The Bowling Alley framing also applies. Phoenix started with LLM application teams doing simple accuracy checks. Code Evaluators extend its reach to teams running complex agent workflows with bespoke scoring needs. The next pin in the sequence is likely real-time evaluation and guardrail enforcement, which would bring Phoenix into competition with safety and compliance platforms that currently operate in a separate market segment. That's a longer game, but the infrastructure being built now points in that direction.

The feature that will spread: evaluation as a first-class UI primitive

The specific implementation Phoenix chose, writing eval functions in a product UI rather than in code, will likely be copied. Not immediately, and not universally, but the direction is clear.

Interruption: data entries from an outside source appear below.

-- pv_equiv track=rewrite | github.com/DARRENSKY/COMP9021 | assignment/assignment_1/pivoting_die.py | front
-- ===== SOURCE A (Python) =====
-- def front(t, n):
--     for i in range(n):
--         a = t[:]
--         a[0] = t[5]
--         a[2] = t[4]
--         a[4] = t[0]
--         a[5] = t[2]
--         t = a[:]
--     return t[:]
-- ===== SOURCE B (Python) =====
-- def front(t, n):
--     # O(1): the pivot is a 4-cycle on positions (0 5 2 4); apply the (n % 4)-th
--     # power of the permutation once, via a precomputed source-index table.
--     if n <= 0:
--         return t[:]
--     i0, i2, i4, i5 = [(0, 2, 4, 5), (5, 4, 0, 2), (2, 0, 5, 4), (4, 5, 2, 0)][n % 4]
--     a = t[:]
--     a[0], a[2], a[4], a[5] = t[i0], t[i2], t[i4], t[i5]
--     return a
-- ===== Notes on version B (the rewrite author's own statement) =====
-- stated objective: faster
-- what changed: B replaces A's n-iteration pivot loop by a single table-driven application of the (n % 4)-th power of the 4-cycle permutation on positions (0 5 2 4), since the pivot has period 4.
import Mathlib
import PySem

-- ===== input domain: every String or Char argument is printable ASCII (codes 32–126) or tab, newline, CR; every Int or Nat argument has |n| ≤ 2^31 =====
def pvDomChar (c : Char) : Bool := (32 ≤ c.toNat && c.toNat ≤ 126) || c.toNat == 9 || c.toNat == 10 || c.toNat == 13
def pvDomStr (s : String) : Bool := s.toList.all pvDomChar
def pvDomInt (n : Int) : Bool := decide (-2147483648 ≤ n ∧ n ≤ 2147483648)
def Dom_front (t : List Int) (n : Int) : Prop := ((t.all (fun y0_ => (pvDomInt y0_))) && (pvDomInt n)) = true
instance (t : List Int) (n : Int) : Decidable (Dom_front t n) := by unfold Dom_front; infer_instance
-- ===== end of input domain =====

-- B replaces A's n-step pivot loop by one table-driven application of the
-- (n % 4)-th power of the 4-cycle permutation: O(1) instead of O(n).

-- ===== PORT A =====
-- loop body of A: a = t[:]; a[0]=t[5]; a[2]=t[4]; a[4]=t[0]; a[5]=t[2]; t = a[:]
def frontStep (t : List Int) : List Int :=
  let a := t
  let a := PySem.List.pySetD a 0 (PySem.List.pyGetD t 5 0)
  let a := PySem.List.pySetD a 2 (PySem.List.pyGetD t 4 0)
  let a := PySem.List.pySetD a 4 (PySem.List.pyGetD t 0 0)
  let a := PySem.List.pySetD a 5 (PySem.List.pyGetD t 2 0)
  a

def front (t : List Int) (n : Int) : List Int :=
  (PySem.List.pyRange 0 n 1).foldl (fun t _ => frontStep t) t

-- ===== PORT B =====
def front_alt (t : List Int) (n : Int) : List Int :=
  if n ≤ 0 then t
  else
    let src : List (Int × Int × Int × Int) :=
      [(0, 2, 4, 5), (5, 4, 0, 2), (2, 0, 5, 4), (4, 5, 2, 0)]
    let s := PySem.List.pyGetD src (PySem.Int.mod n 4) (0, 2, 4, 5)
    let a := t
    let a := PySem.List.pySetD a 0 (PySem.List.pyGetD t s.1 0)
    let a := PySem.List.pySetD a 2 (PySem.List.pyGetD t s.2.1 0)
    let a := PySem.List.pySetD a 4 (PySem.List.pyGetD t s.2.2.1 0)
    let a := PySem.List.pySetD a 5 (PySem.List.pyGetD t s.2.2.2 0)
    a

-- ===== PRECONDITION & SPEC =====
-- A raises IndexError (t[5]) as soon as the loop runs on a list shorter than 6;
-- with n ≤ 0 the loop never runs and any list is fine.
def Pre_front (t : List Int) (n : Int) : Prop := n ≤ 0 ∨ 6 ≤ t.length
instance (t : List Int) (n : Int) : Decidable (Pre_front t n) := by
  unfold Pre_front; infer_instance

def pvWitness_front : List Int × Int := ([1, 2, 3, 4, 5, 6], 3)

def Spec_front (t : List Int) (n : Int) (out : List Int) : Prop := out = front_alt t n
instance (t : List Int) (n : Int) (out : List Int) : Decidable (Spec_front t n out) := by
  unfold Spec_front; infer_instance

-- ===== CLAIM (what is proved, stated in full; the proofs are below) =====
def Claim_equal_front : Prop :=
  ∀ (t : List Int) (n : Int), Dom_front t n → Pre_front t n → Spec_front t n (front t n)

-- ===== LEMMAS AND PROOFS =====

theorem foldl_step_eq_iterate (l : List Int) (t : List Int) :
    l.foldl (fun t _ => frontStep t) t = frontStep^[l.length] t := by
  induction l generalizing t with
  | nil => rfl
  | cons x xs ih => simp [List.foldl_cons, ih, Function.iterate_succ_apply]

theorem frontStep_cons6 (a b c d e f : Int) (r : List Int) :
    frontStep (a :: b :: c :: d :: e :: f :: r) = f :: b :: e :: d :: a :: c :: r := by
  simp [frontStep, pysem]

theorem frontStep_period (a b c d e f : Int) (r : List Int) :
    frontStep^[4] (a :: b :: c :: d :: e :: f :: r) = a :: b :: c :: d :: e :: f :: r := by
  simp [Function.iterate_succ_apply, frontStep_cons6]

theorem iterate_mod4 (m : Nat) (a b c d e f : Int) (r : List Int) :
    frontStep^[m] (a :: b :: c :: d :: e :: f :: r)
      = frontStep^[m % 4] (a :: b :: c :: d :: e :: f :: r) := by
  induction m using Nat.strong_induction_on with
  | _ m ih =>
    by_cases h : m < 4
    · rw [Nat.mod_eq_of_lt h]
    · have hm : m = (m - 4) + 4 := by omega
      rw [hm, Function.iterate_add_apply, frontStep_period, ih (m - 4) (by omega)]
      congr 1
      omega

-- ===== VERDICT (by name: the statement is the Claim_ definition above) =====
set_option maxHeartbeats 1000000 in
theorem front_spec : Claim_equal_front := by
  intro t n _ hPre
  unfold Spec_front
  by_cases hn : n ≤ 0
  · rw [front, PySem.List.pyRange_one_eq_nil hn, front_alt, if_pos hn]
    rfl
  · have hlen : 6 ≤ t.length := by
      rcases hPre with h | h
      · omega
      · exact h
    match t, hlen with
    | a :: b :: c :: d :: e :: f :: r, _ =>
      rw [front, foldl_step_eq_iterate, PySem.List.length_pyRange_one, iterate_mod4]
      have hmod : PySem.Int.mod n 4 = (((n - 0).toNat % 4 : Nat) : Int) := by
        simp [PySem.Int.mod, Int.fmod_eq_emod]
        omega
      have h4 : (n - 0).toNat % 4 = 0 ∨ (n - 0).toNat % 4 = 1 ∨
          (n - 0).toNat % 4 = 2 ∨ (n - 0).toNat % 4 = 3 := by omega
      rcases h4 with h | h | h | h <;>
        rw [h] at hmod ⊢ <;>
        rw [front_alt, if_neg hn, hmod] <;>
        simp [Function.iterate_succ_apply, frontStep_cons6, pysem]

Evaluation has lived in notebooks, in CI pipelines, in ad-hoc scripts maintained by whoever cared enough to write them. It has been a development-time activity, not a product-time one. The decision to make evaluation function authorship a UI action, available without a deployment step, is a statement about where evaluation belongs in the workflow. It belongs in the product, visible to anyone who uses the product, not hidden in engineering infrastructure that only some team members can access.

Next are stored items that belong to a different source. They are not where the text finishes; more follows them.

theorem A_inner (todo : List (String × String)) :
    ∀ (last : PySem.Dict String String) (pre : List (String × String)),
    (todo.map Prod.fst).Nodup →
    (∀ q ∈ todo.map Prod.fst, q ∉ pre.map Prod.fst) →
    (todo.foldl aInner (last, pre ++ todo)).2
        = pre ++ todo.filter (fun pv => !(decide (PySem.Dict.get? last pv.1 = some pv.2)))
    ∧ ∀ p, PySem.Dict.get? (todo.foldl aInner (last, pre ++ todo)).1 p
        = (match todo.find? (fun pv => pv.1 == p) with
           | some pv => some pv.2
           | none => PySem.Dict.get? last p) := by
  induction todo with
  | nil => exact fun last pre _ _ => ⟨rfl, fun p => rfl⟩
  | cons pv todo ih =>
    intro last pre hnd hdisj
    simp only [List.map_cons, List.nodup_cons] at hnd
    have hpv1pre : pv.1 ∉ pre.map Prod.fst := hdisj pv.1 (by simp)
    have hstep : aInner (last, pre ++ pv :: todo) pv =
        (if PySem.Dict.get? last pv.1 = some pv.2 then (last, pyDelKey (pre ++ pv :: todo) pv.1)
         else (PySem.Dict.insert last pv.1 pv.2, pre ++ pv :: todo)) := by
      simp [aInner, aCond_eq]
    rw [List.foldl_cons, hstep]
    by_cases hc : PySem.Dict.get? last pv.1 = some pv.2
    · rw [if_pos hc, pyDelKey_append hpv1pre]
      have hdisj' : ∀ q ∈ todo.map Prod.fst, q ∉ pre.map Prod.fst :=
        fun q hq => hdisj q (by simp [hq])
      obtain ⟨ih1, ih2⟩ := ih last pre hnd.2 hdisj'
      refine ⟨?_, ?_⟩
      · rw [ih1, List.filter_cons]
        simp [hc]
      · intro p
        rw [ih2 p]
        by_cases hp : pv.1 = p
        · subst hp
          have hfind : todo.find? (fun x => x.1 == pv.1) = none :=
            List.find?_eq_none.mpr (fun x hx hbe =>
              hnd.1 (by rw [← eq_of_beq hbe]; exact List.mem_map_of_mem hx))
          simp [hfind, hc]
        · have hbe : (pv.1 == p) = false := beq_eq_false_iff_ne.mpr hp
          simp [hbe]
    · rw [if_neg hc]
      have hassoc : pre ++ pv :: todo = (pre ++ [pv]) ++ todo := by simp
      rw [hassoc]
      have hdisj' : ∀ q ∈ todo.map Prod.fst, q ∉ (pre ++ [pv]).map Prod.fst := by
        intro q hq hmem
        rcases (by simpa using hmem : q ∈ pre.map Prod.fst ∨ q = pv.1) with h | h
        · exact hdisj q (by simp [hq]) h
        · exact hnd.1 (h ▸ hq)
      obtain ⟨ih1, ih2⟩ := ih (PySem.Dict.insert last pv.1 pv.2) (pre ++ [pv]) hnd.2 hdisj'
      refine ⟨?_, ?_⟩
      · rw [ih1]
        have hfe : todo.filter
              (fun x => !(decide (PySem.Dict.get? (PySem.Dict.insert last pv.1 pv.2) x.1 = some x.2)))
            = todo.filter (fun x => !(decide (PySem.Dict.get? last x.1 = some x.2))) := by
          apply List.filter_congr
          intro x hx
          have hne : x.1 ≠ pv.1 := fun h => hnd.1 (h ▸ List.mem_map_of_mem hx)
          rw [PySem.Dict.get?_insert_of_ne _ _ hne]
        rw [hfe, List.filter_cons]
        simp [hc]
      · intro p
        rw [ih2 p]
        by_cases hp : pv.1 = p
        · subst hp
          have hfind : todo.find? (fun x => x.1 == pv.1) = none :=
            List.find?_eq_none.mpr (fun x hx hbe =>
              hnd.1 (by rw [← eq_of_beq hbe]; exact List.mem_map_of_mem hx))
          simp [hfind, PySem.Dict.get?_insert_self]
        · have hbe : (pv.1 == p) = false := beq_eq_false_iff_ne.mpr hp
          have hne : p ≠ pv.1 := fun h => hp h.symm
          simp [hbe, PySem.Dict.get?_insert_of_ne _ _ hne]

theorem A_outer (rest : List (String × List (String × String))) :
    ∀ (last : PySem.Dict String String) (out : List (String × List (String × String)))
      (f : String → Option String),
    (∀ p, PySem.Dict.get? last p = f p) →
    (rest.map Prod.fst).Nodup →
    (∀ sp ∈ rest, (sp.2.map Prod.fst).Nodup) →
    (rest.foldl aOuter (last, out)).2
      = out ++ rest.map (fun sp =>
          (sp.1, sp.2.filter (fun pv => decide (sp.1 ∈ mask (f pv.1) (occs pv.1 rest))))) := by
  induction rest with
  | nil => intro last out f _ _ _; simp
  | cons sp rest ih =>
    intro last out f hf hnd hitems
    obtain ⟨hnd1, hnd2⟩ : sp.1 ∉ rest.map Prod.fst ∧ (rest.map Prod.fst).Nodup := by
      simpa using hnd
    have hsp2 : (sp.2.map Prod.fst).Nodup := hitems sp (by simp)
    obtain ⟨hA1, hA2⟩ := A_inner sp.2 last [] hsp2 (by simp)
    simp only [List.nil_append] at hA1 hA2
    have houter : aOuter (last, out) sp
        = ((sp.2.foldl aInner (last, sp.2)).1,
           out ++ [(sp.1, sp.2.filter (fun pv => !(decide (f pv.1 = some pv.2))))]) := by
      simp only [aOuter, hA1, hf]
    rw [List.foldl_cons, houter]
    have hf' : ∀ p, PySem.Dict.get? (sp.2.foldl aInner (last, sp.2)).1 p
        = (match sp.2.find? (fun pv => pv.1 == p) with
           | some pv => some pv.2
           | none => f p) := by
      intro p
      rw [hA2 p, hf p]
    rw [ih _ _ _ hf' hnd2 (fun s hs => hitems s (by simp [hs]))]
    have hhead : sp.2.filter (fun pv => !(decide (f pv.1 = some pv.2)))
        = sp.2.filter (fun pv => decide (sp.1 ∈ mask (f pv.1) (occs pv.1 (sp :: rest)))) := by
      apply List.filter_congr
      intro pv hpv
      have hocc : occs pv.1 (sp :: rest) = (sp.1, pv.2) :: occs pv.1 rest := by
        rw [occs_cons, filter_key_singleton hsp2 hpv]
        simp
      rw [hocc, mask_cons]
      by_cases hfv : f pv.1 = some pv.2
      · rw [if_pos hfv]
        have hno : sp.1 ∉ mask (some pv.2) (occs pv.1 rest) :=
          fun hmem => hnd1 (mem_occs_steps (mem_mask_sub hmem))
        simp [hfv, hno]
      · rw [if_neg hfv]
        simp [hfv]
    have htail : rest.map (fun sp' => (sp'.1, sp'.2.filter (fun pv =>
            decide (sp'.1 ∈ mask ((match sp.2.find? (fun x => x.1 == pv.1) with
                                    | some pw => some pw.2
                                    | none => f pv.1)) (occs pv.1 rest)))))
        = rest.map (fun sp' => (sp'.1, sp'.2.filter (fun pv =>
            decide (sp'.1 ∈ mask (f pv.1) (occs pv.1 (sp :: rest)))))) := by
      apply List.map_congr_left
      intro sp' hsp'
      have hsp'1 : sp'.1 ≠ sp.1 := fun h => hnd1 (h ▸ List.mem_map_of_mem hsp')
      congr 1
      apply List.filter_congr
      intro pv hpv
      rw [occs_cons, mask_append]
      have hnot : sp'.1 ∉ mask (f pv.1)
          ((sp.2.filter (fun x => x.1 == pv.1)).map (fun x => (sp.1, x.2))) := by
        intro hm
        have hm2 := mem_mask_sub hm
        simp only [List.map_map, List.mem_map] at hm2
        obtain ⟨x, _, hx⟩ := hm2
        exact hsp'1 (by simpa using hx.symm)
      have hlast : lastV (f pv.1) ((sp.2.filter (fun x => x.1 == pv.1)).map (fun x => (sp.1, x.2)))
          = (match sp.2.find? (fun x => x.1 == pv.1) with
             | some pw => some pw.2
             | none => f pv.1) := by
        cases hfind : sp.2.find? (fun x => x.1 == pv.1) with
        | none =>
          have hnilf : sp.2.filter (fun x => x.1 == pv.1) = [] :=
            List.filter_eq_nil_iff.mpr (fun x hx hb => (List.find?_eq_none.mp hfind x hx) hb)
          simp [hnilf, lastV]
        | some pw =>
          have hpwm : pw ∈ sp.2 := List.mem_of_find?_eq_some hfind
          have hb : (pw.1 == pv.1) = true := List.find?_some (p := fun x : String × String => x.1 == pv.1) hfind
          have hpw1 : pw.1 = pv.1 := eq_of_beq hb
          have hone : sp.2.filter (fun x => x.1 == pv.1) = [pw] := by
            have h0 := filter_key_singleton hsp2 hpwm
            simpa only [hpw1] using h0
          simp [hone, lastV]
      rw [hlast]
      simp [List.mem_append, hnot]
    rw [hhead, htail]
    simp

This matters for the composition of teams that can engage with evaluation. If writing an eval requires a Python environment and deployment access, the people who engage with eval are engineers. If writing an eval requires opening a browser and typing a function into a UI, the people who engage with eval expand to include anyone who understands the domain well enough to describe what good looks like. Domain experts, not just engineers, can define scoring criteria. That's a meaningful shift in who participates in the evaluation loop.

The pattern resembles what happened to analytics a decade ago, when BI tools moved query authorship from SQL developers to product managers and analysts. The SQL was still running underneath. The interface changed who could write it. Phoenix's Code Evaluators do the same thing for evaluation logic: the function still runs, but the UI removes the barrier between having an evaluation criterion and having a deployed evaluation criterion.

As more agent platforms recognize that evaluation is a retention and trust driver (teams that can measure their agents are teams that continue to use them), the UI-native eval authorship pattern will spread. Phoenix shipped it first in the agent observability category. It will not be the last.

/Sources

/Key Takeaways

Phoenix v16.0.0's Code Evaluators let teams write custom scoring functions directly in the UI, server-side, with no deployment step. The friction between wanting a bespoke evaluation criterion and having one running in production is now close to zero.
The feature is less about the scoring logic itself and more about who gets to define evaluation criteria. UI-native eval authorship opens the evaluation loop to domain experts, not just engineers.
The ecosystem is heavily invested in execution infrastructure and underinvested in evaluation. One release this week directly addressed whether agents are doing the right thing. The rest improved how reliably agents do things.
Server-side eval execution is a strategic move: teams that embed custom scoring logic into Phoenix deepen their dependency on Arize's platform, raising switching costs and strengthening the commercial funnel.
The gap Phoenix doesn't close is real-time, in-process evaluation for long-horizon agent workflows. Post-hoc scoring works for experiment cycles. It is insufficient for agents operating at the upper end of the Autonomy Spectrum.